● **Problem to solve**
Look below for the line containing "-- re-lowercasing of" and the line containing "def Spec_word_matcher (phrase"; repeat exactly those two lines and all lines between them, and nothing else.

(Beginning of Material for this exercise)

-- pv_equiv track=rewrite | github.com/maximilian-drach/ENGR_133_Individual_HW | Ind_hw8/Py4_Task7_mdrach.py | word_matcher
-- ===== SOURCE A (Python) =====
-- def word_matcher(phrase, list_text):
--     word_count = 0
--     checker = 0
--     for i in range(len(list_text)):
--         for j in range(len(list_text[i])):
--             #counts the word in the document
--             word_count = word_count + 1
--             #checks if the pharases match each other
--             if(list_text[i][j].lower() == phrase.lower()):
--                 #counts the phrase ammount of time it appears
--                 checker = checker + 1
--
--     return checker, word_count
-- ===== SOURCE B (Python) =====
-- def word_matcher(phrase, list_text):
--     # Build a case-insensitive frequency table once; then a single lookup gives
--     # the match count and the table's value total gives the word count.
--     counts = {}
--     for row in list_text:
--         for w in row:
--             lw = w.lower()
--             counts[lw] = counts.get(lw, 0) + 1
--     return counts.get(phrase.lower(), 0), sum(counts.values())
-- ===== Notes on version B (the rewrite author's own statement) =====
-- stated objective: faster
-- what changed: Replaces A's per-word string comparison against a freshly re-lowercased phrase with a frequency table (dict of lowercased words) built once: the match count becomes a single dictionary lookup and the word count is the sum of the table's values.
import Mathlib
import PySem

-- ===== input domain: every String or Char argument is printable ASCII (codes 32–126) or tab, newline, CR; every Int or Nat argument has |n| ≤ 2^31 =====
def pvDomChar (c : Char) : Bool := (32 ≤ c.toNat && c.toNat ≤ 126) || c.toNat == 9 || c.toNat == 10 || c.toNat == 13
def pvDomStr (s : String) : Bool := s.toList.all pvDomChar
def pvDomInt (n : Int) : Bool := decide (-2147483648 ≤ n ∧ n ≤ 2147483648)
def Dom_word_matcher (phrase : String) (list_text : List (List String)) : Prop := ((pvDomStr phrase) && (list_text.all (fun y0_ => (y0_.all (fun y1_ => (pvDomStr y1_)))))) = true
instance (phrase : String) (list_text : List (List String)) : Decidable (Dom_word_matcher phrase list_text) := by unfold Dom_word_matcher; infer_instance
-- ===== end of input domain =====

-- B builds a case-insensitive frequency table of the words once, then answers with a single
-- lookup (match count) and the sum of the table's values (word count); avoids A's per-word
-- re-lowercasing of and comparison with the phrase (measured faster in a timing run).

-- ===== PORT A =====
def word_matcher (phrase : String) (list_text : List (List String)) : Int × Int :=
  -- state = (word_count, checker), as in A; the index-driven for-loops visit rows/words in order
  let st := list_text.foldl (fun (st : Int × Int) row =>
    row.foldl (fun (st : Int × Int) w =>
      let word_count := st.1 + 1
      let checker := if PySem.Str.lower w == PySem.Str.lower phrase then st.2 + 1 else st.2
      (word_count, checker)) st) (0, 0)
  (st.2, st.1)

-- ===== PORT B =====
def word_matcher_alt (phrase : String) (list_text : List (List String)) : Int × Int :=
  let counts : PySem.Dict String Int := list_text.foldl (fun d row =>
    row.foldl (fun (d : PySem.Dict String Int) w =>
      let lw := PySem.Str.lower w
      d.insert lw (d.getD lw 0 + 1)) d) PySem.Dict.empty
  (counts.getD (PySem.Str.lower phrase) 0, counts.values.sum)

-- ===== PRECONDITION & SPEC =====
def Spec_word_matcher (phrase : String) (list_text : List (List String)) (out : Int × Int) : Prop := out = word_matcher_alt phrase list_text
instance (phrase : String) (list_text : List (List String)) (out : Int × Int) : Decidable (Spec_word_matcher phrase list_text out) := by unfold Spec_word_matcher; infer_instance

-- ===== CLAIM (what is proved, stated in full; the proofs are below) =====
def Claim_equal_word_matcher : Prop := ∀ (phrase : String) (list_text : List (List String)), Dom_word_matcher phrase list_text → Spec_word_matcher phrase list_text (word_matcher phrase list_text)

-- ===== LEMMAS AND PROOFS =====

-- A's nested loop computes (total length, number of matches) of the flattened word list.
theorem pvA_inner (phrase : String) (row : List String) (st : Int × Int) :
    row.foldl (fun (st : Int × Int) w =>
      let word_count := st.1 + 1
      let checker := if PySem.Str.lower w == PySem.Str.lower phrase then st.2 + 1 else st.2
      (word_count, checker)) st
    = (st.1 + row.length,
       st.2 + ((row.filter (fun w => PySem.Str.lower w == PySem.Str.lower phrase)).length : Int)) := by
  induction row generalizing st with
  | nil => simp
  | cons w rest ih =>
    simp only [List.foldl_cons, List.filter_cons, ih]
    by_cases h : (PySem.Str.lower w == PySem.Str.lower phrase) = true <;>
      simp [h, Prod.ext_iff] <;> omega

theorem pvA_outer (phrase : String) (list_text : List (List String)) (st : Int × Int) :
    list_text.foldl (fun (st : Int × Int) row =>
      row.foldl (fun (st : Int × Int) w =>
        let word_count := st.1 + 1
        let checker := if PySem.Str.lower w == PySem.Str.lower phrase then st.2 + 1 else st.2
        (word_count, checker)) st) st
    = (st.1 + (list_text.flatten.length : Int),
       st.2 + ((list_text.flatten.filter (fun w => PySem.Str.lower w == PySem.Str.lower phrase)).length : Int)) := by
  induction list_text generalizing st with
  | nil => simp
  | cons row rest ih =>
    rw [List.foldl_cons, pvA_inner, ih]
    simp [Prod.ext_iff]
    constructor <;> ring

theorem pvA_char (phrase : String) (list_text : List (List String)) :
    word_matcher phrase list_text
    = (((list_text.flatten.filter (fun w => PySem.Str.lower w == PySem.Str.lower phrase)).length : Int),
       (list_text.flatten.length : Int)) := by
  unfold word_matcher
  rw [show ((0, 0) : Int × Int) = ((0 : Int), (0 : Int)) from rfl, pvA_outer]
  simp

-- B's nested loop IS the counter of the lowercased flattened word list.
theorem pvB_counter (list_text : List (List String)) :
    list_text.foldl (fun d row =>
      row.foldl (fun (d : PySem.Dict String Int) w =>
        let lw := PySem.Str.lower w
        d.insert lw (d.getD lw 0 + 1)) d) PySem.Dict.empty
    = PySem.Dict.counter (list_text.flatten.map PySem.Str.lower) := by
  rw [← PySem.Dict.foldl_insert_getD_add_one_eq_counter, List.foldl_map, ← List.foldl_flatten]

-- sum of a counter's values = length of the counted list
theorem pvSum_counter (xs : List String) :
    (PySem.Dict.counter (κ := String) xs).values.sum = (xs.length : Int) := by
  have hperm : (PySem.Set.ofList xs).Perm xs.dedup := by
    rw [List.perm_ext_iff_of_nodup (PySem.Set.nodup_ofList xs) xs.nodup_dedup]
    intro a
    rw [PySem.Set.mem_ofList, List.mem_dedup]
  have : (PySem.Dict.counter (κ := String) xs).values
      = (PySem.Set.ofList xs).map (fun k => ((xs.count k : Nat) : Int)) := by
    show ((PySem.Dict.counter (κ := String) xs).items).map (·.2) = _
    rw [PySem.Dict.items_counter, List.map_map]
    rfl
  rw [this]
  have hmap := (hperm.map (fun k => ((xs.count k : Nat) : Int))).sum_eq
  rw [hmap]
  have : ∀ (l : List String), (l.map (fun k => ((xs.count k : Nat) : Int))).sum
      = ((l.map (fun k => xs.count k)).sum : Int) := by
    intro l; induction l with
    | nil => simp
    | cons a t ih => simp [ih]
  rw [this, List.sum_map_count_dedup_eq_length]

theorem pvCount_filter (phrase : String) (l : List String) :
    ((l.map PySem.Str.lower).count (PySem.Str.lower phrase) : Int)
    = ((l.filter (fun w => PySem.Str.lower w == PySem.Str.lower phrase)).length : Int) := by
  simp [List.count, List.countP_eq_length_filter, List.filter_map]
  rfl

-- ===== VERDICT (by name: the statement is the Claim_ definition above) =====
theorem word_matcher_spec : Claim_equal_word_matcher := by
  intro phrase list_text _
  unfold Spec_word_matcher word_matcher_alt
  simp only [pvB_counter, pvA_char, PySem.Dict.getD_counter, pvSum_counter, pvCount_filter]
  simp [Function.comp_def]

(End of Material for this exercise)
(Beginning of Material for this exercise)

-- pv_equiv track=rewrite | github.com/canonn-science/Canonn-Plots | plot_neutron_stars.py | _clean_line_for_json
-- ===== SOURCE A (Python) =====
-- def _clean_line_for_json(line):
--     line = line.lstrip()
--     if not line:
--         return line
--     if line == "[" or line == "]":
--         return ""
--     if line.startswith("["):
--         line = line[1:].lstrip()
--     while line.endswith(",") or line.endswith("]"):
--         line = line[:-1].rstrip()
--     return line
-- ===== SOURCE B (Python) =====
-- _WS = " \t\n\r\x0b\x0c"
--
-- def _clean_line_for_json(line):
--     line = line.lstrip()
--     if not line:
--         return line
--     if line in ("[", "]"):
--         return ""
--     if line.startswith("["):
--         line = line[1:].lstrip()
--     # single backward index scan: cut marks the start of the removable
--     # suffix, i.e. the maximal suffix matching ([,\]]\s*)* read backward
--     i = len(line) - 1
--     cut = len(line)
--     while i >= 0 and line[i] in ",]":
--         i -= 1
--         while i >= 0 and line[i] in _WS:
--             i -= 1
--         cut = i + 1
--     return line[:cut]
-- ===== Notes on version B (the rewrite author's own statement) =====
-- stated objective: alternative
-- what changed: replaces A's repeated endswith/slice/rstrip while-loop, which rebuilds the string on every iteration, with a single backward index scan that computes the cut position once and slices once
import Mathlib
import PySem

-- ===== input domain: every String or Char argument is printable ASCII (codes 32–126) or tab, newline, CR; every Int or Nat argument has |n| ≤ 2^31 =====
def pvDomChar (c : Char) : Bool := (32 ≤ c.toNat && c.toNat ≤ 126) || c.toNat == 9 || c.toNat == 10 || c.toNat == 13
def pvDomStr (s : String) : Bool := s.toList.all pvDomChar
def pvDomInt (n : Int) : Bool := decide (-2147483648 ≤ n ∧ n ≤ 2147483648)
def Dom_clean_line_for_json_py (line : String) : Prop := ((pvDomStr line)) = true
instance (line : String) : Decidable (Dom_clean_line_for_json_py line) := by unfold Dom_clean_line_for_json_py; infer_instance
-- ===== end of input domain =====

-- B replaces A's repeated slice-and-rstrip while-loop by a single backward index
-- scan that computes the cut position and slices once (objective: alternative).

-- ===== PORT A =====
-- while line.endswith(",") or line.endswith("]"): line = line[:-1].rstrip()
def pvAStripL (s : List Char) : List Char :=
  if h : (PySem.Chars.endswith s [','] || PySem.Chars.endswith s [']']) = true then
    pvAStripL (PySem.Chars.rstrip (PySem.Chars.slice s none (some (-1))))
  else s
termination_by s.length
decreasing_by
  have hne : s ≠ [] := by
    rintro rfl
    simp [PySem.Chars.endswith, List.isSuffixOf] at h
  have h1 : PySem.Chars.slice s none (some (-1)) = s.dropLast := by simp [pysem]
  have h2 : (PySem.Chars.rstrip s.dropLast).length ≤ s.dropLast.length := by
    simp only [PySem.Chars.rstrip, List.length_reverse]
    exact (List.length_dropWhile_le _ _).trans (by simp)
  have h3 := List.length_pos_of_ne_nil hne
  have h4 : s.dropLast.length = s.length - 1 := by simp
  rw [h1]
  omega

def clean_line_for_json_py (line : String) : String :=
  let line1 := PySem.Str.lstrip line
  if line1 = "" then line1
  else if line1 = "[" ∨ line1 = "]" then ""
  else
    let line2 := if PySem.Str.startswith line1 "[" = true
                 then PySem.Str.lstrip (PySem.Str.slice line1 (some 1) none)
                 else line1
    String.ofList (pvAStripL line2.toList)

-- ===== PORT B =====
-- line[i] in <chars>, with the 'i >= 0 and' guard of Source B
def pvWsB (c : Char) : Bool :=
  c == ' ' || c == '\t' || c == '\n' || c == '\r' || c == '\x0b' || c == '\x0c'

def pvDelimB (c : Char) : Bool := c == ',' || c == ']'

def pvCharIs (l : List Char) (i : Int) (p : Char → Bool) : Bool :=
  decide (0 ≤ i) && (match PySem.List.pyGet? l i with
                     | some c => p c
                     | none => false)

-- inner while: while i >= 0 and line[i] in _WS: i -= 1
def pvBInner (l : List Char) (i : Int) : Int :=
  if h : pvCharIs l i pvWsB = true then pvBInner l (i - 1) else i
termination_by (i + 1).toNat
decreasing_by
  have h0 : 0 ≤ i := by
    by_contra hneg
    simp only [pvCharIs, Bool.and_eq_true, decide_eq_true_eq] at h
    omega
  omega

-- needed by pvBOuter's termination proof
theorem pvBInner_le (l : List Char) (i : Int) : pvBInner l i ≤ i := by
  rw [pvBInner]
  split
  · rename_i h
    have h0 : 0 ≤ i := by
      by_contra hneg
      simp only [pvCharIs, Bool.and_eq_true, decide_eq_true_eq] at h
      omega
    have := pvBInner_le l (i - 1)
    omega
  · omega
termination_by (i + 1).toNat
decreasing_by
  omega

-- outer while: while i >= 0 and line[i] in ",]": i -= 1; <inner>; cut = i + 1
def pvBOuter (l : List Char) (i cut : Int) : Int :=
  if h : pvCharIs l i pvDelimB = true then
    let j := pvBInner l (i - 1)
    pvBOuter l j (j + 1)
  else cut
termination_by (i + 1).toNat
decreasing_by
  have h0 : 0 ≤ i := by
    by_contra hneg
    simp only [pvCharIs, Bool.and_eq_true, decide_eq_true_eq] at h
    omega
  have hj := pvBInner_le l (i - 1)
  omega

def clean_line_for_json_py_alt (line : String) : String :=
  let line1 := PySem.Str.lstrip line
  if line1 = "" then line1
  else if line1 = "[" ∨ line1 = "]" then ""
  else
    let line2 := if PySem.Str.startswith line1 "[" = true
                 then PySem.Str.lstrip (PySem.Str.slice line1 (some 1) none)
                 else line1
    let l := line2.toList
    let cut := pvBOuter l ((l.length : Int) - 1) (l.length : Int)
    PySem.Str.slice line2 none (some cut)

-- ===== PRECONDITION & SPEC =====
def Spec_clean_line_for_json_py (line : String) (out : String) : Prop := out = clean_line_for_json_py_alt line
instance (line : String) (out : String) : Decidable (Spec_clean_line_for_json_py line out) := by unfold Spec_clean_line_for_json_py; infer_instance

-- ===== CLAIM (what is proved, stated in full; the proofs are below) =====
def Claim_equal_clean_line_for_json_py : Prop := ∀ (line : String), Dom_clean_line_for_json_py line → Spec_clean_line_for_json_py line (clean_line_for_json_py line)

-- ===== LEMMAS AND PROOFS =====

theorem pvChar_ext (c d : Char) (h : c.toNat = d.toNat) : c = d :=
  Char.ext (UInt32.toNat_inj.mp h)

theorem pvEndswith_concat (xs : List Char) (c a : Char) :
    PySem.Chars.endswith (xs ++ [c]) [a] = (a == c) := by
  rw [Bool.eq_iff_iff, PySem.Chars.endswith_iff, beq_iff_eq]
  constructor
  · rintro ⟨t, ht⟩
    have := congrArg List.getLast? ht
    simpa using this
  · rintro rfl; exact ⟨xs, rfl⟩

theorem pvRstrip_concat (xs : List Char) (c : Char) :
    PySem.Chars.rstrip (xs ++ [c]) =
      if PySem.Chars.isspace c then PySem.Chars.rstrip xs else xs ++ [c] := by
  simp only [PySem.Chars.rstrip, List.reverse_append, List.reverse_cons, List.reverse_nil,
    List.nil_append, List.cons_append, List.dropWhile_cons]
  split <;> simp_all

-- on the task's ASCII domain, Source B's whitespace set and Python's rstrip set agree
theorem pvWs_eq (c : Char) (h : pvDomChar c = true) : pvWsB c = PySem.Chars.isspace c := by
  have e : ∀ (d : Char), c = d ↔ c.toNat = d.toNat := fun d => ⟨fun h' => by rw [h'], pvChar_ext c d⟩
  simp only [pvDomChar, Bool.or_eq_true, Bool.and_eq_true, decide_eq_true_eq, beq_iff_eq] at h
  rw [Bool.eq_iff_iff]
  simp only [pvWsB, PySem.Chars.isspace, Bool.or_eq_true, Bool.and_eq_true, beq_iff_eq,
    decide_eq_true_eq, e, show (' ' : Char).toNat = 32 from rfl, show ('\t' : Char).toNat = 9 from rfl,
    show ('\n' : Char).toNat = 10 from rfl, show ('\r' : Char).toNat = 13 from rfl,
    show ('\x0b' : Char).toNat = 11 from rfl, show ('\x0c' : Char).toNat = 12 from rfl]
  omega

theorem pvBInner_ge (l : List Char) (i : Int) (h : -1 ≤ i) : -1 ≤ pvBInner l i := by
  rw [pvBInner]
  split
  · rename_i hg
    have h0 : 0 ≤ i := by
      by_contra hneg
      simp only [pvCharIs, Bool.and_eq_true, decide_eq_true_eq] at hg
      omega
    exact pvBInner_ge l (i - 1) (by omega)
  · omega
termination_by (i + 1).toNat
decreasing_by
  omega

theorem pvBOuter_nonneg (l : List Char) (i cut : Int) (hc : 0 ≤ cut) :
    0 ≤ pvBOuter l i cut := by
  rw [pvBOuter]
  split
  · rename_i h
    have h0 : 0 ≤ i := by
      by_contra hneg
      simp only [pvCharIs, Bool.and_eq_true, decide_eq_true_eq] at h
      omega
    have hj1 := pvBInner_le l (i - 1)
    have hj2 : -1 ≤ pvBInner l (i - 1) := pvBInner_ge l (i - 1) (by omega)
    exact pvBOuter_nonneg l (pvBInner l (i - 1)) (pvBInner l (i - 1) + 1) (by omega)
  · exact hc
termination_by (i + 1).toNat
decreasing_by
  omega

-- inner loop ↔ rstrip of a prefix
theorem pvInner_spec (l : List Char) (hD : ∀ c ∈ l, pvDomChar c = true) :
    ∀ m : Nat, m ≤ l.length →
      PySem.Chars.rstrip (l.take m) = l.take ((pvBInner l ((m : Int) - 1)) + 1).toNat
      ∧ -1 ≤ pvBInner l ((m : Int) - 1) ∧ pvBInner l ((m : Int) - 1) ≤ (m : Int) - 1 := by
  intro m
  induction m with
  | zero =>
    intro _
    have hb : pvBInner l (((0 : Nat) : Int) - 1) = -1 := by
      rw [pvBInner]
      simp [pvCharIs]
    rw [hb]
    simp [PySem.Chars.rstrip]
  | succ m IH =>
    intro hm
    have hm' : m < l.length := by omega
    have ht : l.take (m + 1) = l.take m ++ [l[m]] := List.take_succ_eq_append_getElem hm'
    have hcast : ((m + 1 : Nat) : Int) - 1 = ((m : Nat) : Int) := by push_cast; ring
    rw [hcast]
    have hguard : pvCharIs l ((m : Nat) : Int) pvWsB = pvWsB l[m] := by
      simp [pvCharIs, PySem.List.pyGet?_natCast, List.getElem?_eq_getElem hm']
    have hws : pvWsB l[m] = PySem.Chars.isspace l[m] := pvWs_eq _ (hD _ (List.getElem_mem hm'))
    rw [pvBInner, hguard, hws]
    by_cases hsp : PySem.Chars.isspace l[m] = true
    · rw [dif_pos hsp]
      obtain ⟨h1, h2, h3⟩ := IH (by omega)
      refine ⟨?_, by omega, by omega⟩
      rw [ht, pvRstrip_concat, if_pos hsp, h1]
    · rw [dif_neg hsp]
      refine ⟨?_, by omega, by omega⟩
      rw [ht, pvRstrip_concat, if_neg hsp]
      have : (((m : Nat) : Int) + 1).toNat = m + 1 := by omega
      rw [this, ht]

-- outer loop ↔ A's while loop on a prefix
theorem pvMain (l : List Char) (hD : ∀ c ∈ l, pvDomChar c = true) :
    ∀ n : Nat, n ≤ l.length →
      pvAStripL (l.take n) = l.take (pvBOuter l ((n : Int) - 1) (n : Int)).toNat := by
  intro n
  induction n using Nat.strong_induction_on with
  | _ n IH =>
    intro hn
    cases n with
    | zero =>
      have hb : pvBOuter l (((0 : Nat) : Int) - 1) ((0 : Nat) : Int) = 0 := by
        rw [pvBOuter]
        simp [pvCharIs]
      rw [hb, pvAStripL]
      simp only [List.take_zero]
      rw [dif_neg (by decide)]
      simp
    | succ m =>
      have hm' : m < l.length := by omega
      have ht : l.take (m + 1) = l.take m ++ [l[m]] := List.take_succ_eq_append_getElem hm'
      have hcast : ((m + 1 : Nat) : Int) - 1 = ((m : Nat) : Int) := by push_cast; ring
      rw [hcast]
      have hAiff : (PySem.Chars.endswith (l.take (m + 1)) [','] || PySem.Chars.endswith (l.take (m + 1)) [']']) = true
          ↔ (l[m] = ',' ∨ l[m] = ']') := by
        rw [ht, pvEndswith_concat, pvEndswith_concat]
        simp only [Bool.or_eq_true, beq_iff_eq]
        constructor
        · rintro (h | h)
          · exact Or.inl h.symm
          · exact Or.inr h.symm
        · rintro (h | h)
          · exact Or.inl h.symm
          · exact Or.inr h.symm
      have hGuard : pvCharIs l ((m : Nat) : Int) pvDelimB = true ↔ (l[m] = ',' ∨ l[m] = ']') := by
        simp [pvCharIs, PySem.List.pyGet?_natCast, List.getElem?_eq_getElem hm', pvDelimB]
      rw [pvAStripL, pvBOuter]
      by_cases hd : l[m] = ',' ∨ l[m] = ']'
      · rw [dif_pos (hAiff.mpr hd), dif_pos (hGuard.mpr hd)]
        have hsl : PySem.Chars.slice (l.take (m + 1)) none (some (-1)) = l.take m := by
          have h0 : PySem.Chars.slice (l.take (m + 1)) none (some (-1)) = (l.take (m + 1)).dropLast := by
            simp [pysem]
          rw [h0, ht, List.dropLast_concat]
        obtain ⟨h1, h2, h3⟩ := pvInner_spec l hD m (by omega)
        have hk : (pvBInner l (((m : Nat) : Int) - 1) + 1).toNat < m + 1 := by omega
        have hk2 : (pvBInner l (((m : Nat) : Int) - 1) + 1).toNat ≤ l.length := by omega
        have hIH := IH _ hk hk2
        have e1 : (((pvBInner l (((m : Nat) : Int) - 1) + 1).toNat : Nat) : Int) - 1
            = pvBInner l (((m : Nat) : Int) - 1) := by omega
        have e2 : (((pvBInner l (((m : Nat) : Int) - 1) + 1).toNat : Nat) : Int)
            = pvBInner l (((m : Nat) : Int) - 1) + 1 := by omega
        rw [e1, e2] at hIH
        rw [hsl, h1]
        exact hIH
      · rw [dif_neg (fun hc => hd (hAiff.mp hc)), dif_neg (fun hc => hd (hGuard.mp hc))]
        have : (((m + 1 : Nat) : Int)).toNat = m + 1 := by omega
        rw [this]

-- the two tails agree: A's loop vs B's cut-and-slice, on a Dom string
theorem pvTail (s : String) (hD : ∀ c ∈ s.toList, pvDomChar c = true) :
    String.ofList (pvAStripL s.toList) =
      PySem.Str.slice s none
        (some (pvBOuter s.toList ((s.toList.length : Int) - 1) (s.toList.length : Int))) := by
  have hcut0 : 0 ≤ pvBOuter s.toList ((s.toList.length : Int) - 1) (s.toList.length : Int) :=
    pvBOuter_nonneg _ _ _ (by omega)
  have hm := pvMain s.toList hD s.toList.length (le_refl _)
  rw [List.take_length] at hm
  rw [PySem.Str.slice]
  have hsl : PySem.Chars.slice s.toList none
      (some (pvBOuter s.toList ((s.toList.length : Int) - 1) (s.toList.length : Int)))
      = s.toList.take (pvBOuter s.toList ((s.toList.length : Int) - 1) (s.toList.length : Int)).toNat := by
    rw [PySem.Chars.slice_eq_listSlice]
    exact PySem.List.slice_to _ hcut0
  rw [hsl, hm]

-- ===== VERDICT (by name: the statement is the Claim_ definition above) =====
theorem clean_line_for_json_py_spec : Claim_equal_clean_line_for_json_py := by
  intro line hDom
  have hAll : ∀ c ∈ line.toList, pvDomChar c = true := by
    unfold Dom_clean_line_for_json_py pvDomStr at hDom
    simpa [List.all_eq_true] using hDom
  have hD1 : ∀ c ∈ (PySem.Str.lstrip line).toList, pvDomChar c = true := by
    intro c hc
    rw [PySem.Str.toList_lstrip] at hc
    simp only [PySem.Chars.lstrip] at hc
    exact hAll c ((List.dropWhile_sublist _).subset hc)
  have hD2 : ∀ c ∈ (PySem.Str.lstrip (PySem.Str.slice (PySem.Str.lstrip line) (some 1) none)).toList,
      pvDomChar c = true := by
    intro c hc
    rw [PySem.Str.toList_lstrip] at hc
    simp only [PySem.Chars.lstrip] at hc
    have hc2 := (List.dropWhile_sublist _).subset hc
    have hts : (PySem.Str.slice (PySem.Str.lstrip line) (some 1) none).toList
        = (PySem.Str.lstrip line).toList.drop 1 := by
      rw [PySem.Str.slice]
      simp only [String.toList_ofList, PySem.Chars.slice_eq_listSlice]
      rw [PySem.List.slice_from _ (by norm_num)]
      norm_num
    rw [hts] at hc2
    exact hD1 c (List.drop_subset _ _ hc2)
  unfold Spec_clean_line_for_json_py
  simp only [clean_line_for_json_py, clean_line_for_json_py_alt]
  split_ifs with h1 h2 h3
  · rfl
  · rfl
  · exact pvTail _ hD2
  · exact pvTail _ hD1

(End of Material for this exercise)

● **Exercise output**
-- re-lowercasing of and comparison with the phrase (measured faster in a timing run).

-- ===== PORT A =====
def word_matcher (phrase : String) (list_text : List (List String)) : Int × Int :=
  -- state = (word_count, checker), as in A; the index-driven for-loops visit rows/words in order
  let st := list_text.foldl (fun (st : Int × Int) row =>
    row.foldl (fun (st : Int × Int) w =>
      let word_count := st.1 + 1
      let checker := if PySem.Str.lower w == PySem.Str.lower phrase then st.2 + 1 else st.2
      (word_count, checker)) st) (0, 0)
  (st.2, st.1)

-- ===== PORT B =====
def word_matcher_alt (phrase : String) (list_text : List (List String)) : Int × Int :=
  let counts : PySem.Dict String Int := list_text.foldl (fun d row =>
    row.foldl (fun (d : PySem.Dict String Int) w =>
      let lw := PySem.Str.lower w
      d.insert lw (d.getD lw 0 + 1)) d) PySem.Dict.empty
  (counts.getD (PySem.Str.lower phrase) 0, counts.values.sum)

-- ===== PRECONDITION & SPEC =====
def Spec_word_matcher (phrase : String) (list_text : List (List String)) (out : Int × Int) : Prop := out = word_matcher_alt phrase list_text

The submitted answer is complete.